=== Information shown ===
-- B's grid under Pre_: lengths 16 and the gather value at every cell
lemma pv_alt_char (frame : List (List (Int × Int × Int))) (xo yo : Int)
    (hpre : Pre_shift_frame_py frame xo yo) :
    (shift_frame_py_alt frame xo yo).length = 16 ∧
    (∀ R ∈ shift_frame_py_alt frame xo yo, R.length = 16) ∧
    (∀ i j : Nat, i < 16 → j < 16 →
      ((shift_frame_py_alt frame xo yo).getD i []).getD j (0, 0, 0) =
        if 0 ≤ (i : Int) - yo ∧ (i : Int) - yo < 16 ∧ 0 ≤ (j : Int) - xo ∧ (j : Int) - xo < 16 then
          (frame.getD ((i : Int) - yo).toNat []).getD ((j : Int) - xo).toNat (0, 0, 0)
        else (0, 0, 0)) := by
  by_cases hoff : 16 ≤ xo ∨ xo ≤ -16 ∨ 16 ≤ yo ∨ yo ≤ -16
  · rw [shift_frame_py_alt, if_pos hoff]
    refine ⟨by simp, ?_, ?_⟩
    · intro R hR; rw [List.eq_of_mem_replicate hR]; simp [pvBlankRow]
    · intro i j hi hj
      rw [pv_getD_replicate, if_pos hi, pvBlankRow, pv_getD_replicate, if_pos hj, if_neg]
      omega
  · push Not at hoff
    obtain ⟨hx1, hx2, hy1, hy2⟩ := hoff
    -- a column witness inside the grid, to extract row-existence facts from Pre_
    have hcw : ∃ c : Fin 16, 0 ≤ (c.val : Int) + xo ∧ (c.val : Int) + xo < 16 := by
      by_cases h : 0 ≤ xo
      · exact ⟨⟨0, by omega⟩, by simp; omega⟩
      · exact ⟨⟨(-xo).toNat, by omega⟩, by constructor <;> simp <;> omega⟩
    obtain ⟨cw, hcw1, hcw2⟩ := hcw
    have hrowlen : ∀ r : Nat, r < 16 → 0 ≤ (r : Int) + yo → (r : Int) + yo < 16 →
        r < frame.length := by
      intro r h1 h2 h3
      exact (hpre ⟨r, h1⟩ cw ⟨h2, h3, hcw1, hcw2⟩).1
    have hcell : ∀ r : Nat, r < 16 → 0 ≤ (r : Int) + yo → (r : Int) + yo < 16 →
        ∀ c : Nat, c < 16 → 0 ≤ (c : Int) + xo → (c : Int) + xo < 16 →
        c < (frame.getD r []).length := by
      intro r h1 h2 h3 c h4 h5 h6
      exact (hpre ⟨r, h1⟩ ⟨c, h4⟩ ⟨h2, h3, h5, h6⟩).2
    -- a row picked up by the vertical shift satisfies pv_hshift_char's hypothesis
    have hshift_of : ∀ r : Nat, r < 16 → 0 ≤ (r : Int) + yo → (r : Int) + yo < 16 →
        (pvHShift xo (frame.getD r [])).length = 16 ∧
        (∀ j : Nat, j < 16 → (pvHShift xo (frame.getD r [])).getD j (0, 0, 0) =
          if 0 ≤ (j : Int) - xo ∧ (j : Int) - xo < 16 then
            (frame.getD r []).getD ((j : Int) - xo).toNat (0, 0, 0)
          else (0, 0, 0)) := by
      intro r h1 h2 h3
      exact pv_hshift_char xo _ (by omega) (by omega) (hcell r h1 h2 h3)
    by_cases hy : 0 ≤ yo
    · have hflen : ((16 : Int) - yo).toNat ≤ frame.length := by
        have := hrowlen ((15 : Int) - yo).toNat (by omega) (by omega) (by omega)
        omega
      have hslice : PySem.List.slice frame none (some (16 - yo)) = frame.take (16 - yo).toNat :=
        PySem.List.slice_to frame (by omega)
      have htlen : (frame.take (16 - yo).toNat).length = (16 - yo).toNat := by simp; omega
      rw [shift_frame_py_alt, if_neg (by omega), if_pos hy, hslice]
      refine ⟨by simp; omega, ?_, ?_⟩
      · intro R hR
        rcases List.mem_append.mp hR with h | h
        · rw [List.eq_of_mem_replicate h]; simp [pvBlankRow]
        · obtain ⟨row, hrow, rfl⟩ := List.mem_map.mp h
          obtain ⟨k, hk, hrowk⟩ := List.getElem_of_mem hrow
          have hk16 : k < (16 - yo).toNat := by
            have := List.length_take_le (16 - yo).toNat frame; omega
          have hkf : k < frame.length := by omega
          have : row = frame.getD k [] := by
            rw [List.getD_eq_getElem _ _ hkf, ← hrowk, List.getElem_take]
          rw [this]
          exact (hshift_of k (by omega) (by omega) (by omega)).1
      · intro i j hi hj
        rw [pv_getD_append, List.length_replicate]
        by_cases hiy : i < yo.toNat
        · rw [if_pos hiy, pv_getD_replicate, if_pos hiy, pvBlankRow, pv_getD_replicate,
            if_pos hj, if_neg (by omega)]
        · rw [if_neg hiy]
          have hk16 : i - yo.toNat < (16 - yo).toNat := by omega
          have hkf : i - yo.toNat < frame.length := by omega
          have hmap : ((frame.take (16 - yo).toNat).map (pvHShift xo)).getD (i - yo.toNat) [] =
              pvHShift xo (frame.getD (i - yo.toNat) []) := by
            rw [List.getD_eq_getElem _ _ (by simp; omega), List.getElem_map,
              List.getElem_take, List.getD_eq_getElem _ _ hkf]
          rw [hmap, (hshift_of (i - yo.toNat) (by omega) (by omega) (by omega)).2 j hj]
          by_cases hjx : 0 ≤ (j : Int) - xo ∧ (j : Int) - xo < 16
          · rw [if_pos hjx, if_pos ⟨by omega, by omega, hjx⟩]
            congr 2; omega
          · rw [if_neg hjx, if_neg (by omega)]
    · have hflen : (16 : Nat) ≤ frame.length := by
        have := hrowlen 15 (by omega) (by omega) (by omega)
        omega
      have hslice : PySem.List.slice frame (some (-yo)) (some 16) =
          (frame.drop (-yo).toNat).take ((16 : Int).toNat - (-yo).toNat) :=
        PySem.List.slice_toNat frame (by omega) (by omega)
      have htlen : ((frame.drop (-yo).toNat).take ((16 : Int).toNat - (-yo).toNat)).length =
          (16 : Int).toNat - (-yo).toNat := by simp; omega
      rw [shift_frame_py_alt, if_neg (by omega), if_neg hy, hslice]
      refine ⟨by simp; omega, ?_, ?_⟩
      · intro R hR
        rcases List.mem_append.mp hR with h | h
        · obtain ⟨row, hrow, rfl⟩ := List.mem_map.mp h
          obtain ⟨k, hk, hrowk⟩ := List.getElem_of_mem hrow
          have hk16 : k < (16 : Int).toNat - (-yo).toNat := by
            have := List.length_take_le ((16 : Int).toNat - (-yo).toNat) (frame.drop (-yo).toNat)
            omega
          have hkf : (-yo).toNat + k < frame.length := by omega
          have : row = frame.getD ((-yo).toNat + k) [] := by
            rw [List.getD_eq_getElem _ _ hkf, ← hrowk, List.getElem_take, List.getElem_drop]
          rw [this]
          exact (hshift_of ((-yo).toNat + k) (by omega) (by omega) (by omega)).1
        · rw [List.eq_of_mem_replicate h]; simp [pvBlankRow]
      · intro i j hi hj
        rw [pv_getD_append, List.length_map, htlen]
        by_cases hik : i < (16 : Int).toNat - (-yo).toNat
        · rw [if_pos hik]
          have hkf : (-yo).toNat + i < frame.length := by omega
          have hmap : (((frame.drop (-yo).toNat).take ((16 : Int).toNat - (-yo).toNat)).map
              (pvHShift xo)).getD i [] = pvHShift xo (frame.getD ((-yo).toNat + i) []) := by
            rw [List.getD_eq_getElem _ _ (by simp; omega), List.getElem_map,
              List.getElem_take, List.getElem_drop, List.getD_eq_getElem _ _ hkf]
          rw [hmap, (hshift_of ((-yo).toNat + i) (by omega) (by omega) (by omega)).2 j hj]
          by_cases hjx : 0 ≤ (j : Int) - xo ∧ (j : Int) - xo < 16
          · rw [if_pos hjx, if_pos ⟨by omega, by omega, hjx⟩]
            congr 2; omega
          · rw [if_neg hjx, if_neg (by omega)]
        · rw [if_neg hik, pv_getD_replicate, if_pos (by omega), pvBlankRow,
            pv_getD_replicate, if_pos hj, if_neg (by omega)]

-- ===== VERDICT (by name: the statement is the Claim_ definition above) =====
theorem shift_frame_py_spec : Claim_equal_shift_frame_py := by
  intro frame xo yo _ hpre
  unfold Spec_shift_frame_py
  have hb1 : (List.replicate 16 (List.replicate 16 ((0, 0, 0) : Int × Int × Int))).length = 16 := by simp
  have hb2 : ∀ R ∈ List.replicate 16 (List.replicate 16 ((0, 0, 0) : Int × Int × Int)), R.length = 16 := by
    intro R hR; rw [List.eq_of_mem_replicate hR]; simp
  obtain ⟨o1, o2, o3⟩ := pv_outer frame xo yo (PySem.List.pyRange 0 16 1) _ hb1 hb2
  obtain ⟨a1, a2, a3⟩ := pv_alt_char frame xo yo hpre
  have hA1 : (shift_frame_py frame xo yo).length = 16 := o1
  apply List.ext_getElem (by rw [hA1, a1])
  intro i hi hi'
  have hi16 : i < 16 := by omega
  apply List.ext_getElem
  · have hm1 : (shift_frame_py frame xo yo)[i] ∈ shift_frame_py frame xo yo := List.getElem_mem _
    have hm2 : (shift_frame_py_alt frame xo yo)[i] ∈ shift_frame_py_alt frame xo yo := List.getElem_mem _
    exact (o2 _ hm1).trans (a2 _ hm2).symm
  intro j hj hj'
  have hj16 : j < 16 := by
    have := o2 _ (List.getElem_mem hi)
    omega
  have key : ((shift_frame_py frame xo yo).getD i []).getD j (0, 0, 0) =
      (((shift_frame_py_alt frame xo yo).getD i []).getD j (0, 0, 0)) := by
    rw [a3 i j hi16 hj16]
    unfold shift_frame_py
    rw [o3 i j hi16 hj16, pv_blank_getD ⟨i, hi16⟩ ⟨j, hj16⟩]
    by_cases hc : 0 ≤ (i : Int) - yo ∧ (i : Int) - yo < 16 ∧ 0 ≤ (j : Int) - xo ∧ (j : Int) - xo < 16
    · rw [if_pos hc, if_pos, pv_getV_nonneg frame _ _ (by omega) (by omega)]
      refine ⟨⟨(i : Int) - yo, ?_, by omega, by omega, by omega⟩, by omega, by omega⟩
      rw [PySem.List.mem_pyRange_one]; omega
    · rw [if_neg hc, if_neg]
      rintro ⟨⟨r', hr', a, b, d⟩, e1, e2⟩
      rw [PySem.List.mem_pyRange_one] at hr'
      exact hc ⟨by omega, by omega, by omega, by omega⟩
  rwa [List.getD_eq_getElem _ [] hi, List.getD_eq_getElem _ _ hj, List.getD_eq_getElem _ [] hi', List.getD_eq_getElem _ _ hj'] at key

=== Task instructions ===
Look through the data above and return each line where the string "hrowk" occurs.

=== Solution ===
          obtain ⟨k, hk, hrowk⟩ := List.getElem_of_mem hrow
            rw [List.getD_eq_getElem _ _ hkf, ← hrowk, List.getElem_take]
          obtain ⟨k, hk, hrowk⟩ := List.getElem_of_mem hrow
            rw [List.getD_eq_getElem _ _ hkf, ← hrowk, List.getElem_take, List.getElem_drop]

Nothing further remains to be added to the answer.